[Start of section]
theorem pv_go_eq : ∀ (fuel : Nat) (l acc : List Char), l.length ≤ fuel →
    PySem.Chars.replace.go ['\n','\n'] ['\n'] fuel l acc = acc.reverse ++ pvR l := by
  intro fuel
  induction fuel with
  | zero =>
    intro l acc h
    cases l with
    | nil => simp [PySem.Chars.replace.go, pvR]
    | cons c t => simp at h
  | succ f ih =>
    intro l acc h
    cases l with
    | nil => simp [PySem.Chars.replace.go, pvR]
    | cons c t =>
      rw [PySem.Chars.replace.go]
      by_cases hp : c = '\n' ∧ t.head? = some '\n'
      · obtain ⟨hc, ht⟩ := hp
        cases t with
        | nil => simp at ht
        | cons d t' =>
          simp only [List.head?_cons, Option.some.injEq] at ht
          subst hc; subst ht
          have hpre : List.isPrefixOf ['\n','\n'] ('\n'::'\n'::t') = true := by
            simp [List.isPrefixOf]
          rw [if_pos hpre]
          have := ih t' (['\n'].reverse ++ acc) (by simp at h ⊢; omega)
          simp only [List.drop_succ_cons, List.length_nil, List.drop_zero, List.length_cons] at this ⊢
          rw [this]
          rw [pvR]
          simp
      · have hpre : ¬ (List.isPrefixOf ['\n','\n'] (c::t) = true) := by
          rw [List.isPrefixOf_iff_prefix]
          rintro ⟨s, hs⟩
          injection hs with h1 h2
          exact hp ⟨h1.symm, by rw [← h2]; simp⟩
        rw [if_neg hpre]
        have := ih t (c :: acc) (by simp at h ⊢; omega)
        rw [this, pvR, if_neg hp]
        simp

theorem pvReplace_toList (s : String) :
    (PySem.Str.replace s "\n\n" "\n").toList = pvR s.toList := by
  rw [PySem.Str.toList_replace]
  have h2 : ("\n\n" : String).toList = ['\n','\n'] := by decide
  have h1 : ("\n" : String).toList = ['\n'] := by decide
  rw [h2, h1, PySem.Chars.replace]
  simp only [List.isEmpty_cons, if_false, Bool.false_eq_true]
  exact pv_go_eq _ _ [] le_rfl

theorem pvR_length_le (l : List Char) : (pvR l).length ≤ l.length := by
  induction l using pvR.induct with
  | case1 => simp [pvR]
  | case2 c t h ih =>
    rw [pvR, if_pos h]
    have : t.tail.length ≤ t.length := by simp [List.length_tail]
    simpa using by omega
  | case3 c t h ih =>
    rw [pvR, if_neg h]
    simpa using ih

theorem pvR_length_lt (l : List Char) (h : ['\n','\n'] <:+: l) :
    (pvR l).length < l.length := by
  induction l using pvR.induct with
  | case1 => simp at h
  | case2 c t hc ih =>
    rw [pvR, if_pos hc]
    have := pvR_length_le t.tail
    obtain ⟨_, ht⟩ := hc
    cases t with
    | nil => simp at ht
    | cons d t' => simp at this ⊢; omega
  | case3 c t hc ih =>
    rw [pvR, if_neg hc]
    have ht : ['\n','\n'] <:+: t := by
      rcases h with ⟨pre, suf, hps⟩
      cases pre with
      | nil =>
        simp at hps
        exact absurd ⟨hps.1.symm, by rw [← hps.2]; simp⟩ hc
      | cons x pre' =>
        exact ⟨pre', suf, by simpa using congrArg List.tail hps⟩
    simpa using ih ht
[End of section]
WHAT TO DO — For this exercise, copy each line from the listing above that has the word "with".

FINAL ANSWER —
  induction fuel with
    cases l with
    cases l with
        cases t with
          injection hs with h1 h2
  induction l using pvR.induct with
  induction l using pvR.induct with
    cases t with
      rcases h with ⟨pre, suf, hps⟩
      cases pre with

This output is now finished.